═══ Listed records

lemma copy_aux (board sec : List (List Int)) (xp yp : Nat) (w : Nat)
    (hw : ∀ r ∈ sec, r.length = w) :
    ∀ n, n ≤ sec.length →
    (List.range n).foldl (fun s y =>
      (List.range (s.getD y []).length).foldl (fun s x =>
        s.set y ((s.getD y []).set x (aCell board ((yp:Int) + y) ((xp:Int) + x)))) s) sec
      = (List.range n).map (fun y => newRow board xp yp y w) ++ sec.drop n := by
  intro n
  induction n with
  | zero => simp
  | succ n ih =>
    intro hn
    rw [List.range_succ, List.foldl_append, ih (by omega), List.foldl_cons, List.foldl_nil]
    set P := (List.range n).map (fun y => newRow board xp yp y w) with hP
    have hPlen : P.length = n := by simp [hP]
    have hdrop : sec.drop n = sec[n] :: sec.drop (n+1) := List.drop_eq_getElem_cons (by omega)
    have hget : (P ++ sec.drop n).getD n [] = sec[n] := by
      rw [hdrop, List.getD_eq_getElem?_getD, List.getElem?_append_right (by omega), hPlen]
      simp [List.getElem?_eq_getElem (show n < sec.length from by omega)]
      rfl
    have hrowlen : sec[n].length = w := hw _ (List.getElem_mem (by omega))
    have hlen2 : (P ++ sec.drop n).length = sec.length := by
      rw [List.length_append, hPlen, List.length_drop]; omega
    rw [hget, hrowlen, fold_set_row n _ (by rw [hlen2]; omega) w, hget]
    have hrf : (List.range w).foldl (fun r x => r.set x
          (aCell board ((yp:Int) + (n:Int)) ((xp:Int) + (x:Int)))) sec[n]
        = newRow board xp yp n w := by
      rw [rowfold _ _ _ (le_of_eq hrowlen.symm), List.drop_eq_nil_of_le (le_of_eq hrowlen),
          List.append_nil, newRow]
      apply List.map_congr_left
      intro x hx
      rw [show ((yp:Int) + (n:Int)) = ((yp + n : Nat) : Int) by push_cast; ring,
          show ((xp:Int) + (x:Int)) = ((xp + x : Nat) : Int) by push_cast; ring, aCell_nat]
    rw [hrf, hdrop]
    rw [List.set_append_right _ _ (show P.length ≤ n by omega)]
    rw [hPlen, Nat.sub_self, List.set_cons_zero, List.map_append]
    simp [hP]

══════
═══ Listed records

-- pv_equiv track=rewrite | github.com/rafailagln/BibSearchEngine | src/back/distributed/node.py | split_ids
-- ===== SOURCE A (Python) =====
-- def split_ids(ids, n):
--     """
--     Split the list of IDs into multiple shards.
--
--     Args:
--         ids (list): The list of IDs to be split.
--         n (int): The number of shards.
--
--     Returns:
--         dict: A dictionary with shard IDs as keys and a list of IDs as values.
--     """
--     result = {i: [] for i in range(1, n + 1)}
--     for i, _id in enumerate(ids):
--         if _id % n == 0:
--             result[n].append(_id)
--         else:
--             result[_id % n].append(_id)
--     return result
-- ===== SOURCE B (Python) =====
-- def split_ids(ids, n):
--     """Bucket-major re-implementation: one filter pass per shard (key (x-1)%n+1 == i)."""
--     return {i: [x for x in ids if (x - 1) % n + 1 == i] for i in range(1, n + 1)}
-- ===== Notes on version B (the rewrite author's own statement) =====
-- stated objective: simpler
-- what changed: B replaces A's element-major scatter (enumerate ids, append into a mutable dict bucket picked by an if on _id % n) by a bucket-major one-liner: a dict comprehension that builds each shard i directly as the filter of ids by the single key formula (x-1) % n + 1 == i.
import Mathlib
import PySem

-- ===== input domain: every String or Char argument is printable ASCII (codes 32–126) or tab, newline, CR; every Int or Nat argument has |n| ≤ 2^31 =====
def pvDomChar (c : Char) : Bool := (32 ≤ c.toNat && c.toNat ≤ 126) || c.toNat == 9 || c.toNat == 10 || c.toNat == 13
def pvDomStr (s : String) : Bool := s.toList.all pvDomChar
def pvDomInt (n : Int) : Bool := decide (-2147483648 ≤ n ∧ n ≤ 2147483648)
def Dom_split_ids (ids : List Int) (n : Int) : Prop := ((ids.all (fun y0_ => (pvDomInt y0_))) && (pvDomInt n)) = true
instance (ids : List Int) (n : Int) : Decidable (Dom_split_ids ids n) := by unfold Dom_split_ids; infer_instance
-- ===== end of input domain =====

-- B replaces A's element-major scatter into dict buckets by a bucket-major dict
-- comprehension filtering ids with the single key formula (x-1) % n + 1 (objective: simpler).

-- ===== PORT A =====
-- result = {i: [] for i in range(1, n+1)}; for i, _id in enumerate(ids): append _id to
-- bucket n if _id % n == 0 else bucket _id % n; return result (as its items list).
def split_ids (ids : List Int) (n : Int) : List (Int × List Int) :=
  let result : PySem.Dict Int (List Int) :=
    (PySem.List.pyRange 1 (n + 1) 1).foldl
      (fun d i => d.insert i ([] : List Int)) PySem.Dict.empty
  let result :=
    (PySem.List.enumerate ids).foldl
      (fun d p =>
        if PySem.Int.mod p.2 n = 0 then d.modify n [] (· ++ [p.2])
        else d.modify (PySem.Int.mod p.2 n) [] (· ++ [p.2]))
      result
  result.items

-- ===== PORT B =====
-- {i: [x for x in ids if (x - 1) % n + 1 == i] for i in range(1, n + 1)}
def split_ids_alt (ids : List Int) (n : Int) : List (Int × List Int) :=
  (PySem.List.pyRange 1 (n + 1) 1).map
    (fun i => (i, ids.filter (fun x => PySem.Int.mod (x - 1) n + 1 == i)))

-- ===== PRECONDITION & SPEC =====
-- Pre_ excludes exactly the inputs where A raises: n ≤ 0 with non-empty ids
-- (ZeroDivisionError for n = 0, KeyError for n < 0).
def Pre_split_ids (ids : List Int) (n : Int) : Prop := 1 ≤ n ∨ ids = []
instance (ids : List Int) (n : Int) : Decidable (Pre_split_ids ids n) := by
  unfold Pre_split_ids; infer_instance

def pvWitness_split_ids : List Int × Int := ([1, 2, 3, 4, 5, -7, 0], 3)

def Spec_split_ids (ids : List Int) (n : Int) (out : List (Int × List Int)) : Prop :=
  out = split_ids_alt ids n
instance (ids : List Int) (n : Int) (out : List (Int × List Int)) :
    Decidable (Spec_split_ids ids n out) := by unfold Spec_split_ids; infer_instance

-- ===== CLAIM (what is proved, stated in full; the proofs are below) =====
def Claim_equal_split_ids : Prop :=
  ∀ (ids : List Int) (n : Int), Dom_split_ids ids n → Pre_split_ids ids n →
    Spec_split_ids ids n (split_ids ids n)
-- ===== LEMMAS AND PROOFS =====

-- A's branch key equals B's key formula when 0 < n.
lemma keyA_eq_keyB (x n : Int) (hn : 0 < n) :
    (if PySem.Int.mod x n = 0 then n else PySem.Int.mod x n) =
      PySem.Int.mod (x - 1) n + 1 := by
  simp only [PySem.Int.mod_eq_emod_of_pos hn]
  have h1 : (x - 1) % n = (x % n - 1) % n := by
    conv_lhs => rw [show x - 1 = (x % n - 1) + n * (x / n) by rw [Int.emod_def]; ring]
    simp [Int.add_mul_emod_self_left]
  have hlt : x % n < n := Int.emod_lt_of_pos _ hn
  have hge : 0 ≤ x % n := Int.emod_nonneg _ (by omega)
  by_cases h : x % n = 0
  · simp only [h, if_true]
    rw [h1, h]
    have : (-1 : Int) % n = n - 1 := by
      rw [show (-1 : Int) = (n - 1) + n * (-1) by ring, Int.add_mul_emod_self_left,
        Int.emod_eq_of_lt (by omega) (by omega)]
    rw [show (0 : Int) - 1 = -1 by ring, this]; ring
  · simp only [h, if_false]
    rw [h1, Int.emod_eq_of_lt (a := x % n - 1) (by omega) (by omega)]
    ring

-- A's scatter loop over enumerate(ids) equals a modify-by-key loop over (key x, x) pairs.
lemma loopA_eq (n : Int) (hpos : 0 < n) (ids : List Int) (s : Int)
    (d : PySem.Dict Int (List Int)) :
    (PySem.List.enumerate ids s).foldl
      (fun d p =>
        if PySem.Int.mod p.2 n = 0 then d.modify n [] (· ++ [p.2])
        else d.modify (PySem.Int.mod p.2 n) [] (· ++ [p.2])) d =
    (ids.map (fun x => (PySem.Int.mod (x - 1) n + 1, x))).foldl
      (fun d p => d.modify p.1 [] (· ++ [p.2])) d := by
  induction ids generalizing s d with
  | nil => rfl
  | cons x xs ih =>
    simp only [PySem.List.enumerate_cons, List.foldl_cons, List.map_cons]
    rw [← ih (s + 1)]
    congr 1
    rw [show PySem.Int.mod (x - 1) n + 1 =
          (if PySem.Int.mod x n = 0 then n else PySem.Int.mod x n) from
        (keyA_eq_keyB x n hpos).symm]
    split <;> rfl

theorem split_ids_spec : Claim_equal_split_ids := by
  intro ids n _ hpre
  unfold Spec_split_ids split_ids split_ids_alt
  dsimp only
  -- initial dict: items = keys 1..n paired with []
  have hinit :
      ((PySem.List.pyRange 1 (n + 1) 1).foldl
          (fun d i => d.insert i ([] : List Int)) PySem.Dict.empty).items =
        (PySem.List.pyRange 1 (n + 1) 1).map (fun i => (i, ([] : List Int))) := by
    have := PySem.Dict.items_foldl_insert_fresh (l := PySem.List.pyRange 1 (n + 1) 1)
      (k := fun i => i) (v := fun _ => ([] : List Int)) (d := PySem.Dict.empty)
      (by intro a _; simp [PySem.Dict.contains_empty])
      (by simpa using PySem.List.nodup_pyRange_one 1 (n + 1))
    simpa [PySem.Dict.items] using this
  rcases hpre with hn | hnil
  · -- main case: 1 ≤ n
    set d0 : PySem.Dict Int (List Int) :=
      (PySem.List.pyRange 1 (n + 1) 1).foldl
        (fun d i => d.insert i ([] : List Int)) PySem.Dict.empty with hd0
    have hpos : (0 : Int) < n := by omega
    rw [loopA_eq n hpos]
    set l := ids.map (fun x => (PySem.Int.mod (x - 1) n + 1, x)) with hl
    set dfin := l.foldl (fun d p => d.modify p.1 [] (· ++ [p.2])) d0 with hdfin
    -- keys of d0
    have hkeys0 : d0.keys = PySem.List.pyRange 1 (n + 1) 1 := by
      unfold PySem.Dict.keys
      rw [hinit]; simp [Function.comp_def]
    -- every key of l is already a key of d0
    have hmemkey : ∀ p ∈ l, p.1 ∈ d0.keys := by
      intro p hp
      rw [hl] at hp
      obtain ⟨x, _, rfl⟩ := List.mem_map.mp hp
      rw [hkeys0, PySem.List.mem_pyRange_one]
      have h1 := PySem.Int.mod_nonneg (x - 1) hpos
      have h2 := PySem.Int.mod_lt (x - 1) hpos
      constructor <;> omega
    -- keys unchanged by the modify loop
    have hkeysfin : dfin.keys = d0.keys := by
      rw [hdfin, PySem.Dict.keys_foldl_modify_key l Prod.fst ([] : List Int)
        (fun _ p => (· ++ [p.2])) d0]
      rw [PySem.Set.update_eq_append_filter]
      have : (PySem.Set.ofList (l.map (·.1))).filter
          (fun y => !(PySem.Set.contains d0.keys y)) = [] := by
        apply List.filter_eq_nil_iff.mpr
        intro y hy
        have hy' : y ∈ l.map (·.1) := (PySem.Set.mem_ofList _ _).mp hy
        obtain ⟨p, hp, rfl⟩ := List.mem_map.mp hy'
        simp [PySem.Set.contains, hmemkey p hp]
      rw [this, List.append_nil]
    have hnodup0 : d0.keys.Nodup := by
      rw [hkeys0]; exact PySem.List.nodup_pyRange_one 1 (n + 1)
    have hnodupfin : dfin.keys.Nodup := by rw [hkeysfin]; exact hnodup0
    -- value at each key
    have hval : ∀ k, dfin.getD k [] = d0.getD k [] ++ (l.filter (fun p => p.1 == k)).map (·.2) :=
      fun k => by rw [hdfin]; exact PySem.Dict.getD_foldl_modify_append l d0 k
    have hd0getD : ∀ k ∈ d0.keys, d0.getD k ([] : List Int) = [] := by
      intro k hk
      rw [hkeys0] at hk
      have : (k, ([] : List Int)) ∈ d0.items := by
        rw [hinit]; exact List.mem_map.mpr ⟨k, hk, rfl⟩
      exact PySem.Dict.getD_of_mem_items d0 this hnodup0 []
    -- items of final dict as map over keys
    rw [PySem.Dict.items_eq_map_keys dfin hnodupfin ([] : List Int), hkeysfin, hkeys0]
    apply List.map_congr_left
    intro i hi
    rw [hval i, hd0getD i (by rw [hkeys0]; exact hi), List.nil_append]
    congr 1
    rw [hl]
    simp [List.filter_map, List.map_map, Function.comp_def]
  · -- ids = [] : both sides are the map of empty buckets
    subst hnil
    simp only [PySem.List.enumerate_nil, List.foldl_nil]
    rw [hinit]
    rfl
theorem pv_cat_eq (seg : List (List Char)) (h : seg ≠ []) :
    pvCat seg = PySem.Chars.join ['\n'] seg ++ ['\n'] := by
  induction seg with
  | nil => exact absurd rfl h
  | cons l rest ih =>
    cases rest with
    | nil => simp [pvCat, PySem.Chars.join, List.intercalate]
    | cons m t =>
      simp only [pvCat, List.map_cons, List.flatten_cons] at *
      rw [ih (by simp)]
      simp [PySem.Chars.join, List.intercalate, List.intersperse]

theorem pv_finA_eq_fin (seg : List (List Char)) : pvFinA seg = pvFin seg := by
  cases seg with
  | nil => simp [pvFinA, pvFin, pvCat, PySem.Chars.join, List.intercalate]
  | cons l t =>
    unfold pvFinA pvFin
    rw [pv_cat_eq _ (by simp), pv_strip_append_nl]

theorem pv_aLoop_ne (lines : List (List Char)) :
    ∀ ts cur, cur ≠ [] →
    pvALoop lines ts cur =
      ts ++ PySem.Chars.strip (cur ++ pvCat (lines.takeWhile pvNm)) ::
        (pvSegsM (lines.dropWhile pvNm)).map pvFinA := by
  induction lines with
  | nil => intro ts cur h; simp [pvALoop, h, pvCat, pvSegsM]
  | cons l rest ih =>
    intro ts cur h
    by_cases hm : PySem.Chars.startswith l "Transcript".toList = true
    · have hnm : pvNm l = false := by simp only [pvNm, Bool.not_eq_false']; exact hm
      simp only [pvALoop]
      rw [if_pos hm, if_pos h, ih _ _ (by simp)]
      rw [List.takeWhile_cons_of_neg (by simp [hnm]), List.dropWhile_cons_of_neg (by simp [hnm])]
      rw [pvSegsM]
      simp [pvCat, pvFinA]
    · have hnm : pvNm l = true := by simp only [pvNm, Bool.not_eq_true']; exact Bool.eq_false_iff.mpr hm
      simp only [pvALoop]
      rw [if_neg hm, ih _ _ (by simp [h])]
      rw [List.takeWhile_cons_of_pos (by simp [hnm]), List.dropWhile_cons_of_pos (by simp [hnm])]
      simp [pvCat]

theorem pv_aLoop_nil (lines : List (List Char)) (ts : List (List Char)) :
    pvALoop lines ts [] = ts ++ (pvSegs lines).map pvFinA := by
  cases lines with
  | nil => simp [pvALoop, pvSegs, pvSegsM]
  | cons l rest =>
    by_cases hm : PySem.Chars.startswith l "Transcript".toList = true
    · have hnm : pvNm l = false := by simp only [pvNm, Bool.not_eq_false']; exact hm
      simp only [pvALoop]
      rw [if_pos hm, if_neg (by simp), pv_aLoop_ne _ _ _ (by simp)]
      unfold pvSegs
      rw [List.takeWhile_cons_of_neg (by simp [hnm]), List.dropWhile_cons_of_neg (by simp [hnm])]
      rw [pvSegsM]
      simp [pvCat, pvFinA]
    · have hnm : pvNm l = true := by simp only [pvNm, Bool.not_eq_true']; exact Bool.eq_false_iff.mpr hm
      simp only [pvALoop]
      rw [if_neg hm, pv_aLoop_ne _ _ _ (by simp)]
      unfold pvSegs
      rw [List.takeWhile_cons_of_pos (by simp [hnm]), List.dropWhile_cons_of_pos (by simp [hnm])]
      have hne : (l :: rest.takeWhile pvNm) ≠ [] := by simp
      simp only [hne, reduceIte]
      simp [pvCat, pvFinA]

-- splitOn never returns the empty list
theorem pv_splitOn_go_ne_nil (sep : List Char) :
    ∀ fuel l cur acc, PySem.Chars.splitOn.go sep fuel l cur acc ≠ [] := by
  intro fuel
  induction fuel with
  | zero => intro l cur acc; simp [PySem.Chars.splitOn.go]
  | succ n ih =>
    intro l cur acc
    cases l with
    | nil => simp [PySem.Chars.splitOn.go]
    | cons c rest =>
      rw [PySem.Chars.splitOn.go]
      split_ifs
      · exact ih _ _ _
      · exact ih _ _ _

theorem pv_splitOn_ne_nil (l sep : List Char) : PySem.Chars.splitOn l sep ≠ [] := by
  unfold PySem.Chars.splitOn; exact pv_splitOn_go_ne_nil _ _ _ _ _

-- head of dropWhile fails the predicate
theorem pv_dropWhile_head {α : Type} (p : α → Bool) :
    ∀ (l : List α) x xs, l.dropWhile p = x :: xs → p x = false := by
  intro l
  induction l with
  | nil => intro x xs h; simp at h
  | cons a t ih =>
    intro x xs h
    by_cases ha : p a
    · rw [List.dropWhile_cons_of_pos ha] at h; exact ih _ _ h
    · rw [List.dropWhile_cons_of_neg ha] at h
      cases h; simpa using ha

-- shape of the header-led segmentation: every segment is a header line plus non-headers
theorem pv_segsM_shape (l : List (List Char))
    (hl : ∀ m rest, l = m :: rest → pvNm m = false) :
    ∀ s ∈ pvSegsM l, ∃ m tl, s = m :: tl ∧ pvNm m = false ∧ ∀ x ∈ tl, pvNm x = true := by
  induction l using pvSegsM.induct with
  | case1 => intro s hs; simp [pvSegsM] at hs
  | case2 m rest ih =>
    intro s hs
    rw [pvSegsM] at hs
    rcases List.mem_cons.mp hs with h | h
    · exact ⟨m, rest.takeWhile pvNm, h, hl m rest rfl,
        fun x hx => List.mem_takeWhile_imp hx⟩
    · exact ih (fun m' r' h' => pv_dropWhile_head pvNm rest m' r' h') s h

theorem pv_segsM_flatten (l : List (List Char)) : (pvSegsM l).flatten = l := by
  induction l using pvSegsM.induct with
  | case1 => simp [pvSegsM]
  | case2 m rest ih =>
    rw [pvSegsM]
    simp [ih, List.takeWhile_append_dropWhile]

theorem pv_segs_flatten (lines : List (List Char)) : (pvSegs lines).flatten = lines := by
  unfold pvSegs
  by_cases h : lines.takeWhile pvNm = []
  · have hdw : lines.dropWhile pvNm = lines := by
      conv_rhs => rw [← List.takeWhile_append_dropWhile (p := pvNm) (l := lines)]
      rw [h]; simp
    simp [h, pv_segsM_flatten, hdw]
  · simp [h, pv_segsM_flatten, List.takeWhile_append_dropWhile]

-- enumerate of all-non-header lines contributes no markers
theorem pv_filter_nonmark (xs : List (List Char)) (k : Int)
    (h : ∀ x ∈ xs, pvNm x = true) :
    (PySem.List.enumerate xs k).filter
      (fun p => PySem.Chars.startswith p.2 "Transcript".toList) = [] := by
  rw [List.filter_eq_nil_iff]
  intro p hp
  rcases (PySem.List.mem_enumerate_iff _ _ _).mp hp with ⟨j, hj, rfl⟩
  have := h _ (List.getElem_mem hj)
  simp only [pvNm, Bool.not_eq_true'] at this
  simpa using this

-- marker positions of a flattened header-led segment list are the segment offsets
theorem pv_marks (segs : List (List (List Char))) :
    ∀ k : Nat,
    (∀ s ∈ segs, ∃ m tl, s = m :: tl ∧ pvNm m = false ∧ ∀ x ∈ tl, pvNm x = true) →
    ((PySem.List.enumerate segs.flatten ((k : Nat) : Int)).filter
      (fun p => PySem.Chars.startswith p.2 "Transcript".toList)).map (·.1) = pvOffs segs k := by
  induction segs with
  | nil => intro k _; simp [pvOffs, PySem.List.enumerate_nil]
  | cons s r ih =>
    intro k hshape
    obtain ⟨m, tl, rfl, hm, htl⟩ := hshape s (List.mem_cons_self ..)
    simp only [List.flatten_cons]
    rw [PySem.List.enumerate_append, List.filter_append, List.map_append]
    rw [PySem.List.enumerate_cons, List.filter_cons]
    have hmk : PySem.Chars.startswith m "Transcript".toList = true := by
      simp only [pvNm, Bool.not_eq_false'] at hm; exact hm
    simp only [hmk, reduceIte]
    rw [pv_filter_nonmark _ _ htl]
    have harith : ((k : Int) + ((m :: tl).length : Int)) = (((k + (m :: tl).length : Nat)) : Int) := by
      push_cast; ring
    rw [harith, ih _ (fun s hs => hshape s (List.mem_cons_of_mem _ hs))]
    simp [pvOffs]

══════

[Action item]:
From the entries, work out how many lines include the word "then", answering with the number only.

[Solution for this task]:
4